To validate the RNA sequencing and bioinformatics findings, qRT-PCR was used to measure the expression of the key URGs, namely BUB1B, CHEK1, DNMT1, IRAK1, and PRKDC, in ESCC and adjacent healthy tissues (see Table S3 and Figure 10). In ESCC tissues, BUB1B and PRKDC were significantly overexpressed (P<0.05 and P<0.01, respectively), while CHEK1 and IRAK1 showed non-significantly elevated levels (P=0.06 and P=0.07, respectively). Meanwhile, DNMT1 was significantly upregulated (<0.05).

Figure 10 Analysis of relative gene expression between esophageal squamous cell carcinoma and adjacent tissues. (A-E) Relative expression levels of (A) BUB1B, (B) CHEK1, (C) DNMT1, (D) IRAK1, and (E) PRKDC in adjacent healthy tissues and esophageal squamous cell carcinoma tissues. Each dot represents an individual sample, with red dots indicating adjacent tissues and blue dots indicating esophageal squamous cell carcinoma. Lines connect paired samples from the same individual. *, for P<0.05 (significant); **, for P<0.01 (highly significant).

Discussion

This study conducted a comprehensive analysis of URDEGs in ESCC, leading to the identification of a subset of PURDEGs. Five PURDEGs—BUB1B, CHEK1, DNMT1, IRAK1, and PRKDC—were identified and confirmed to have a significant correlation with overall survival rates in patients with ESCC. The expression levels of these genes varied between cancerous and healthy tissues, showing significant prognostic value and indicating their potential as biomarkers for predicting ESCC outcomes. Moreover, functional enrichment studies underscored their participation in essential biological activities, including cell cycle control and DNA repair, highlighting their importance in the development of ESCC.

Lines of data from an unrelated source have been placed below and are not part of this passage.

theorem inner_sim (N i : Int) (dp : Array (Option Int)) (hlen : dp.size = (N + 1).toNat)
    (hi1 : 1 ≤ i) (hiN : i ≤ N)
    (hlow : ∀ j : Nat, (j : Int) < i → j < dp.size → dp[j]? = some (some (pvMI (j : Int))))
    (hati : dp[i.toNat]? = some none) :
    ∀ (cs : List Int), (∀ c ∈ cs, 1 ≤ c) →
    ∀ (o : Option Int), cs.foldl (pvInnerA i) (pvApplyO dp i o) = pvApplyO dp i (cs.foldl (pvBestStep i) o) := by
  intro cs
  induction cs with
  | nil => intro _ o; rfl
  | cons c rest ih =>
    intro hcs o
    simp only [List.foldl_cons]
    have hc1 : 1 ≤ c := hcs c List.mem_cons_self
    have hrest : ∀ c ∈ rest, 1 ≤ c := fun c hc => hcs c (List.mem_cons_of_mem _ hc)
    have hilen : i.toNat < dp.size := by omega
    by_cases hci : c ≤ i
    · have hcast1 : ((i - c).toNat : Int) = i - c := by omega
      have hbase := hlow (i - c).toNat (by omega) (by omega)
      rw [hcast1] at hbase
      cases o with
      | none =>
        have hstepA : pvInnerA i (pvApplyO dp i none) c = dp.setIfInBounds i.toNat (some (pvMI (i - c) + 1)) := by
          show pvInnerA i dp c = _
          unfold pvInnerA
          rw [if_pos hci, hbase, hati]
        have hbstep : pvBestStep i (none : Option Int) c = some (pvMI (i - c) + 1) := by
          unfold pvBestStep
          rw [if_pos hci]
        rw [hstepA, hbstep]
        exact ih hrest (some (pvMI (i - c) + 1))
      | some t =>
        have hread1 : (dp.setIfInBounds i.toNat (some t))[(i - c).toNat]? = some (some (pvMI (i - c))) := by
          rw [Array.getElem?_setIfInBounds_ne (by omega), hbase]
        have hread2 : (dp.setIfInBounds i.toNat (some t))[i.toNat]? = some (some t) := by
          rw [Array.getElem?_setIfInBounds_self, if_pos hilen]
        have hstepA : pvInnerA i (pvApplyO dp i (some t)) c = pvApplyO dp i (some (min t (pvMI (i - c) + 1))) := by
          show pvInnerA i (dp.setIfInBounds i.toNat (some t)) c = _
          unfold pvInnerA
          rw [if_pos hci, hread1, hread2]
          show (if pvMI (i - c) + 1 < t then
                  (dp.setIfInBounds i.toNat (some t)).setIfInBounds i.toNat (some (pvMI (i - c) + 1))
                else dp.setIfInBounds i.toNat (some t)) = _
          split_ifs with hlt
          · rw [Array.setIfInBounds_setIfInBounds]
            simp only [pvApplyO]
            have hmn : min t (pvMI (i - c) + 1) = pvMI (i - c) + 1 := by omega
            rw [hmn]
          · simp only [pvApplyO]
            have hmn : min t (pvMI (i - c) + 1) = t := by omega
            rw [hmn]
        have hbstep : pvBestStep i (some t) c = some (min t (pvMI (i - c) + 1)) := by
          unfold pvBestStep
          rw [if_pos hci]
        rw [hstepA, hbstep]
        exact ih hrest (some (min t (pvMI (i - c) + 1)))
    · have hstepA : pvInnerA i (pvApplyO dp i o) c = pvApplyO dp i o := by
        unfold pvInnerA
        rw [if_neg hci]
      have hbstep : pvBestStep i o c = o := by unfold pvBestStep; rw [if_neg hci]
      rw [hstepA, hbstep]
      exact ih hrest o

def pvDp0 (N : Int) : Array (Option Int) :=
  (Array.replicate (N + 1).toNat (none : Option Int)).setIfInBounds 0 (some 0)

Our findings align with and build upon existing research on the role of ubiquitination in cancer. Deubiquitinases play a crucial role in regulating cellular homeostasis, and their dysregulation is associated with diseases such as cancer, affecting the tumor microenvironment and immune evasion (17). Dysregulated ubiquitination has been implicated in various cancers, including ESCC, and contributes to tumor progression and therapy resistance (18). Prior research has demonstrated that ubiquitination pathways critically regulate the stability of oncogenes and tumor suppressors, thus influencing cancer cell proliferation and survival (19).

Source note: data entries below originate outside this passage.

-- pv_equiv track=rewrite | github.com/Amin-py69/python-test | ex1.py | expand_binomial
-- ===== SOURCE A (Python) =====
-- def binomial_coefficient(n, k):
--     if k == 0 or k == n:
--         return 1
--     return binomial_coefficient(n - 1, k - 1) + binomial_coefficient(n - 1, k)
--
-- def expand_binomial(n):
--     result = ""
--     for i in range(n + 1):
--         coefficient = binomial_coefficient(n, i)
--         if coefficient > 1:
--             result += str(coefficient)
--         if n - i > 0:
--             result += "x"
--             if n - i > 1:
--                 result += "^{" + str(n - i) + "}"
--         if i > 0:
--             result += "y"
--             if i > 1:
--                 result += "^" + str(i)
--         if i < n:
--             result += "+"
--     return result
-- ===== SOURCE B (Python) =====
-- def expand_binomial(n):
--     # Coefficients via the multiplicative running-product formula (O(n^2) digits work)
--     # instead of A's exponential naive recursion; terms collected and joined once.
--     terms = []
--     c = 1
--     for i in range(n + 1):
--         e = n - i
--         xpart = "" if e <= 0 else ("x" if e == 1 else "x^{" + str(e) + "}")
--         ypart = "" if i <= 0 else ("y" if i == 1 else "y^" + str(i))
--         terms.append((str(c) if c > 1 else "") + xpart + ypart)
--         c = c * e // (i + 1)
--     return "+".join(terms)
-- ===== Notes on version B (the rewrite author's own statement) =====
-- stated objective: alternative
-- what changed: A recomputes every binomial coefficient from scratch with the naive exponential Pascal recursion and grows the string by repeated concatenation; B keeps one running coefficient updated by the exact multiplicative formula and joins the collected terms once (asymptotically cheaper, but a timing run could not confirm a speed-up since A does not finish on larger inputs).
-- outside the precondition, e.g. on expand_binomial(10000): A raises RecursionError
import Mathlib
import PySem

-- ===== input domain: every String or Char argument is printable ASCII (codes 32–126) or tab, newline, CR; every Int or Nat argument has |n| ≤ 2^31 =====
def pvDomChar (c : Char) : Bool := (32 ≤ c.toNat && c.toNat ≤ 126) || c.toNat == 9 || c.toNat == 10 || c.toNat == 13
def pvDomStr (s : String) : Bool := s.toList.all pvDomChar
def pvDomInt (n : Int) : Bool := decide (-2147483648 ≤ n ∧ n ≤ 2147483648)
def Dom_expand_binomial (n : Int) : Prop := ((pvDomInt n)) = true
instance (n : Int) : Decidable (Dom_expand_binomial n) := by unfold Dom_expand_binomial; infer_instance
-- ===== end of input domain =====

-- B replaces A's exponential naive-recursion binomial coefficients by the multiplicative
-- running-product formula and joins the terms once; same output string for every n.

-- ===== PORT A =====
-- binomial_coefficient(n, k); the Nat `fuel` only makes the recursion structural
-- (A only calls it with 0 ≤ k ≤ n and fuel = n.toNat suffices — the 0 branch is never reached there).
def pvBinCoef : Nat → Int → Int → Int
  | fuel, n, k =>
    if k = 0 ∨ k = n then 1
    else match fuel with
      | 0 => 0
      | f + 1 => pvBinCoef f (n - 1) (k - 1) + pvBinCoef f (n - 1) k

-- one iteration of A's loop body (result is the accumulated string as List Char)
def pvStepA (n : Int) (result : List Char) (i : Int) : List Char :=
  let coefficient := pvBinCoef n.toNat n i
  let result := if coefficient > 1 then result ++ PySem.Int.toChars coefficient else result
  let result :=
    if n - i > 0 then
      let result := result ++ ['x']
      if n - i > 1 then (result ++ ('^' :: '{' :: PySem.Int.toChars (n - i))) ++ ['}'] else result
    else result
  let result :=
    if i > 0 then
      let result := result ++ ['y']
      if i > 1 then result ++ ('^' :: PySem.Int.toChars i) else result
    else result
  if i < n then result ++ ['+'] else result

def expand_binomial (n : Int) : String :=
  String.mk ((PySem.List.pyRange 0 (n + 1) 1).foldl (pvStepA n) [])

-- ===== PORT B =====
-- one iteration of B's loop body: state = (terms so far, running coefficient c)
def pvStepB (n : Int) (st : List (List Char) × Int) (i : Int) : List (List Char) × Int :=
  let c := st.2
  let e := n - i
  let xpart : List Char :=
    if e ≤ 0 then [] else if e = 1 then ['x'] else 'x' :: '^' :: '{' :: (PySem.Int.toChars e ++ ['}'])
  let ypart : List Char :=
    if i ≤ 0 then [] else if i = 1 then ['y'] else 'y' :: '^' :: PySem.Int.toChars i
  (st.1 ++ [(if c > 1 then PySem.Int.toChars c else []) ++ xpart ++ ypart],
   PySem.Int.floordiv (c * e) (i + 1))

def expand_binomial_alt (n : Int) : String :=
  let st := (PySem.List.pyRange 0 (n + 1) 1).foldl (pvStepB n) ([], 1)
  String.mk (PySem.Chars.join ['+'] st.1)

-- ===== PRECONDITION & SPEC =====
-- Pre_ excludes only the huge n on which Python A RAISES RecursionError: binomial_coefficient
-- recurses to depth n, which exceeds the interpreter's recursion limit there; the bound keeps a
-- safety margin below that limit (an excluded example is cited in claim.json). A returns no value outside Pre_.
def Pre_expand_binomial (n : Int) : Prop := n ≤ 9000
instance (n : Int) : Decidable (Pre_expand_binomial n) := by unfold Pre_expand_binomial; infer_instance
def pvWitness_expand_binomial : Int := (5)

def Spec_expand_binomial (n : Int) (out : String) : Prop := out = expand_binomial_alt n
instance (n : Int) (out : String) : Decidable (Spec_expand_binomial n out) := by unfold Spec_expand_binomial; infer_instance

-- ===== CLAIM (what is proved, stated in full; the proofs are below) =====
def Claim_equal_expand_binomial : Prop := ∀ (n : Int), Dom_expand_binomial n → Pre_expand_binomial n → Spec_expand_binomial n (expand_binomial n)

-- ===== LEMMAS AND PROOFS =====

-- the i-th term of the expansion, with the true binomial coefficient
def pvTerm (n i : Int) : List Char :=
  (if ((Nat.choose n.toNat i.toNat : Int)) > 1 then PySem.Int.toChars ((Nat.choose n.toNat i.toNat : Int)) else []) ++
  (if n - i ≤ 0 then [] else if n - i = 1 then ['x'] else 'x' :: '^' :: '{' :: (PySem.Int.toChars (n - i) ++ ['}'])) ++
  (if i ≤ 0 then [] else if i = 1 then ['y'] else 'y' :: '^' :: PySem.Int.toChars i)

-- A's recursive helper computes Nat.choose when called inside its intended domain
lemma pvBinCoef_eq (fuel : Nat) : ∀ (n k : Int), 0 ≤ k → k ≤ n → n ≤ (fuel : Int) →
    pvBinCoef fuel n k = (Nat.choose n.toNat k.toNat : Int) := by
  induction fuel with
  | zero =>
    intro n k hk hkn hn
    have hn0 : n = 0 := le_antisymm (by exact_mod_cast hn) (le_trans hk hkn)
    have hk0 : k = 0 := le_antisymm (hn0 ▸ hkn) hk
    subst hn0; subst hk0
    simp [pvBinCoef]
  | succ f ih =>
    intro n k hk hkn hn
    by_cases h : k = 0 ∨ k = n
    · rcases h with h | h
      · subst h; simp [pvBinCoef]
      · subst h
        simp [pvBinCoef]
    · push_neg at h
      obtain ⟨hk0, hkn'⟩ := h
      have hk1 : 1 ≤ k := lt_of_le_of_ne hk (Ne.symm hk0)
      have hklt : k < n := lt_of_le_of_ne hkn hkn'
      have h1 : pvBinCoef f (n - 1) (k - 1) = (Nat.choose (n-1).toNat (k-1).toNat : Int) :=
        ih (n - 1) (k - 1) (by omega) (by omega) (by omega)
      have h2 : pvBinCoef f (n - 1) k = (Nat.choose (n-1).toNat k.toNat : Int) :=
        ih (n - 1) k hk (by omega) (by omega)
      have hstep : pvBinCoef (f + 1) n k = pvBinCoef f (n - 1) (k - 1) + pvBinCoef f (n - 1) k := by
        rw [pvBinCoef]
        simp [hk0, hkn']
      rw [hstep, h1, h2]
      have hN : n.toNat = (n - 1).toNat + 1 := by omega
      have hK : k.toNat = (k - 1).toNat + 1 := by omega
      have hK2 : k.toNat = (k - 1).toNat + 1 := hK
      rw [hN, hK]
      have : ((n - 1).toNat + 1).choose ((k - 1).toNat + 1)
          = (n - 1).toNat.choose (k - 1).toNat + (n - 1).toNat.choose ((k - 1).toNat + 1) :=
        Nat.choose_succ_succ _ _
      rw [this]
      have : (k - 1).toNat + 1 = k.toNat := by omega
      rw [this]
      push_cast
      ring

-- A's loop body produces exactly pvTerm plus a '+' separator when i < n
set_option maxHeartbeats 2000000 in
lemma pvStepA_eq (n i : Int) (acc : List Char) (h0 : 0 ≤ i) (hn : i ≤ n) :
    pvStepA n acc i = acc ++ pvTerm n i ++ (if i < n then ['+'] else []) := by
  have hc : pvBinCoef n.toNat n i = (Nat.choose n.toNat i.toNat : Int) :=
    pvBinCoef_eq n.toNat n i h0 hn (by omega)
  simp only [pvStepA, pvTerm]
  rw [hc]
  split_ifs <;> first | omega | simp [List.append_assoc]

-- B's loop body appends exactly pvTerm when its running coefficient is Nat.choose n i,
-- and updates the coefficient to Nat.choose n (i+1) (multiplicative formula; exact division)
lemma pvCoef_step (n i : Int) (h0 : 0 ≤ i) (hn : i ≤ n) :
    PySem.Int.floordiv ((Nat.choose n.toNat i.toNat : Int) * (n - i)) (i + 1)
      = (Nat.choose n.toNat (i.toNat + 1) : Int) := by
  have he : n - i = ((n.toNat - i.toNat : Nat) : Int) := by omega
  have hi1 : i + 1 = ((i.toNat + 1 : Nat) : Int) := by omega
  rw [he, hi1]
  have : (Nat.choose n.toNat i.toNat : Int) * ((n.toNat - i.toNat : Nat) : Int)
      = ((Nat.choose n.toNat i.toNat * (n.toNat - i.toNat) : Nat) : Int) := by push_cast; ring
  rw [this, PySem.Int.floordiv_natCast]
  congr 1
  rw [← Nat.choose_succ_right_eq]
  exact Nat.mul_div_cancel (Nat.choose n.toNat (i.toNat + 1)) (by omega)

lemma pvStepB_eq (n i : Int) (ts : List (List Char)) (h0 : 0 ≤ i) (hn : i ≤ n) :
    pvStepB n (ts, (Nat.choose n.toNat i.toNat : Int)) i
      = (ts ++ [pvTerm n i], (Nat.choose n.toNat (i.toNat + 1) : Int)) := by
  simp only [pvStepB, pvTerm]
  rw [pvCoef_step n i h0 hn]

-- B's fold, from any start index a with the correct running coefficient
lemma pvFoldB (n : Int) (hn0 : 0 ≤ n) : ∀ (m : Nat) (a : Int) (ts : List (List Char)), 0 ≤ a → a ≤ n + 1 →
    m = (n + 1 - a).toNat →
    (PySem.List.pyRange a (n + 1) 1).foldl (pvStepB n) (ts, (Nat.choose n.toNat a.toNat : Int))
      = (ts ++ (PySem.List.pyRange a (n + 1) 1).map (pvTerm n), (Nat.choose n.toNat (n.toNat + 1) : Int)) := by
  intro m
  induction m with
  | zero =>
    intro a ts h0 hle hm
    have ha : a = n + 1 := by omega
    have h1 : (n + 1).toNat = n.toNat + 1 := by omega
    rw [ha, PySem.List.pyRange_one_eq_nil (le_refl _), h1]
    simp
  | succ m ih =>
    intro a ts h0 hle hm
    have halt : a < n + 1 := by omega
    rw [PySem.List.pyRange_one_cons halt]
    simp only [List.foldl_cons, List.map_cons]
    rw [pvStepB_eq n a ts h0 (by omega)]
    have hcast : (a + 1).toNat = a.toNat + 1 := by omega
    have := ih (a + 1) (ts ++ [pvTerm n a]) (by omega) (by omega) (by omega)
    rw [hcast] at this
    rw [this]
    simp

-- A's fold equals the '+'-joined term list, from any start index a ≤ n
lemma pvFoldA (n : Int) : ∀ (m : Nat) (a : Int) (acc : List Char), 0 ≤ a → a ≤ n →
    m = (n - a).toNat →
    (PySem.List.pyRange a (n + 1) 1).foldl (pvStepA n) acc
      = acc ++ PySem.Chars.join ['+'] ((PySem.List.pyRange a (n + 1) 1).map (pvTerm n)) := by
  intro m
  induction m with
  | zero =>
    intro a acc h0 hle hm
    rw [PySem.List.pyRange_one_cons (show a < n + 1 by omega),
        PySem.List.pyRange_one_eq_nil (show n + 1 ≤ a + 1 by omega)]
    simp only [List.foldl_cons, List.foldl_nil, List.map_cons, List.map_nil,
      PySem.Chars.join_singleton]
    rw [pvStepA_eq n a acc h0 hle, if_neg (show ¬ a < n by omega)]
    simp
  | succ m ih =>
    intro a acc h0 hle hm
    have halt : a < n + 1 := by omega
    rw [PySem.List.pyRange_one_cons halt]
    simp only [List.foldl_cons, List.map_cons]
    rw [pvStepA_eq n a acc h0 (by omega)]
    have hlt : a < n := by omega
    rw [if_pos hlt]
    rw [ih (a + 1) (acc ++ pvTerm n a ++ ['+']) (by omega) (by omega) (by omega)]
    have hne : PySem.List.pyRange (a + 1) (n + 1) 1 ≠ [] := by
      rw [PySem.List.pyRange_one_cons (by omega : a + 1 < n + 1)]
      simp
    obtain ⟨t, rest, hrw⟩ : ∃ t rest, (PySem.List.pyRange (a + 1) (n + 1) 1).map (pvTerm n) = t :: rest := by
      cases hR : PySem.List.pyRange (a + 1) (n + 1) 1 with
      | nil => exact absurd hR hne
      | cons x xs => exact ⟨pvTerm n x, xs.map (pvTerm n), by simp⟩
    rw [hrw, PySem.Chars.join_cons_cons]
    simp

-- ===== VERDICT (by name: the statement is the Claim_ definition above) =====
theorem expand_binomial_spec : Claim_equal_expand_binomial := by
  intro n _ _
  unfold Spec_expand_binomial expand_binomial expand_binomial_alt
  by_cases hn : 0 ≤ n
  · rw [pvFoldA n (n - 0).toNat 0 [] (le_refl 0) hn rfl]
    have h0 : (Nat.choose n.toNat (0 : Int).toNat : Int) = 1 := by simp
    have := pvFoldB n hn (n + 1 - 0).toNat 0 [] (le_refl 0) (by omega) rfl
    rw [h0] at this
    rw [this]
    simp
  · rw [PySem.List.pyRange_one_eq_nil (by omega : n + 1 ≤ 0)]
    simp [PySem.Chars.join_nil]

In addition, our identification of PURDEGs including BUB1B and CHEK1, key players in mitotic checkpoint signaling and DNA damage response, underscores the importance of ubiquitination in genomic stability and cancer prevention. Notably, BUB1B, a mitotic checkpoint kinase, is overexpressed in various cancers, such as lung and colorectal cancer, and promotes chromosomal instability and tumor progression (20,21). Our research shows that BUB1B is significantly upregulated in ESCC and linked to poor outcomes, suggesting it could indicate aggressive cancer types. Similarly, CHEK1, a key regulator of the DNA damage response, is associated with resistance to DNA-damaging treatments in various cancers (22). Identifying CHEK1 as a prognostic marker in ESCC indicates its role in helping cancer cells survive genotoxic stress.

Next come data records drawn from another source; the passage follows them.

-- B rewrites A's restart-the-ladder while-loop as one divmod pass over a fixed unit table and
-- replaces the index-counting formatting fold by a join of the pieces (objective: simpler).

-- ===== PORT A =====
-- the while-loop: each iteration either breaks (inserting the final 'second' entry) or divides by
-- one unit and continues with the remainder; it performs at most five productive iterations (one
-- per unit, the divisor ladder only descends), so the structural fuel of 8 it is called with is
-- never exhausted -- a totality guard only, not a change of algorithm
def convertLoop : Nat → Int → PySem.Dict String Int → PySem.Dict String Int
  | 0, _, res => res
  | fuel + 1, seconds, res =>
    if 0 < seconds then
      if seconds = 1 then res.insert "second" 1
      else if seconds < 60 then res.insert "second" seconds
      else if seconds < 3600 then
        convertLoop fuel (PySem.Int.mod seconds 60) (res.insert "minute" (PySem.Int.floordiv seconds 60))
      else if seconds < 86400 then
        convertLoop fuel (PySem.Int.mod seconds 3600) (res.insert "hour" (PySem.Int.floordiv seconds 3600))
      else if seconds < 31536000 then
        convertLoop fuel (PySem.Int.mod seconds 86400) (res.insert "day" (PySem.Int.floordiv seconds 86400))
      else
        convertLoop fuel (PySem.Int.mod seconds 31536000) (res.insert "year" (PySem.Int.floordiv seconds 31536000))
    else res

-- 'for i,j in enumerate(res): … res[j] …' iterates the dict's keys in insertion order and looks
-- each one up; since dict keys are unique this reads exactly the i-th item's value, ported here
-- by iterating the (key, value) items directly
def convertFmt (res : PySem.Dict String Int) : String :=
  (PySem.List.enumerate res.items 0).foldl (fun fstr x =>
    if x.1 + 1 = (res.size : Int) then
      if x.2.2 > 1 then fstr ++ (PySem.Int.toStr x.2.2 ++ " " ++ x.2.1 ++ "s")
      else fstr ++ (PySem.Int.toStr x.2.2 ++ " " ++ x.2.1)
    else if x.1 + 2 < (res.size : Int) then
      if x.2.2 > 1 then fstr ++ (PySem.Int.toStr x.2.2 ++ " " ++ x.2.1 ++ "s, ")
      else fstr ++ (PySem.Int.toStr x.2.2 ++ " " ++ x.2.1 ++ ", ")
    else
      if x.2.2 > 1 then fstr ++ (PySem.Int.toStr x.2.2 ++ " " ++ x.2.1 ++ "s and ")
      else fstr ++ (PySem.Int.toStr x.2.2 ++ " " ++ x.2.1 ++ " and ")) ""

Moreover, we identified DNMT1, IRAK1, and PRKDC as prognostic markers in ESCC. DNMT1, essential for maintaining DNA methylation during cell division, is associated with altered gene methylation that can inactivate tumor suppressors and promote cancer progression (23,24). Our findings provide novel evidence that higher DNMT1 levels in ESCC correlate with poor patient outcomes, suggesting that DNMT1-driven epigenetic changes are crucial to ESCC development. IRAK1, a kinase involved in inflammatory signaling, promotes cancer cell growth and survival via NF-κB activation (25). The finding of an association between IRAK1 and the poor prognosis of patients with ESCC aligns with a study (25), confirming its potential as a therapeutic target in inflammation-driven cancers. PRKDC, a DNA-dependent protein kinase catalytic subunit (DNA-PKcs), is essential for non-homologous end-joining in DNA repair. Elevated PRKDC levels are linked to resistance against radiotherapy and chemotherapy in multiple cancers (26). Our results indicate that PRKDC may serve as a marker for therapeutic resistance in ESCC, highlighting the need for targeted treatments to counteract PRKDC-related resistance.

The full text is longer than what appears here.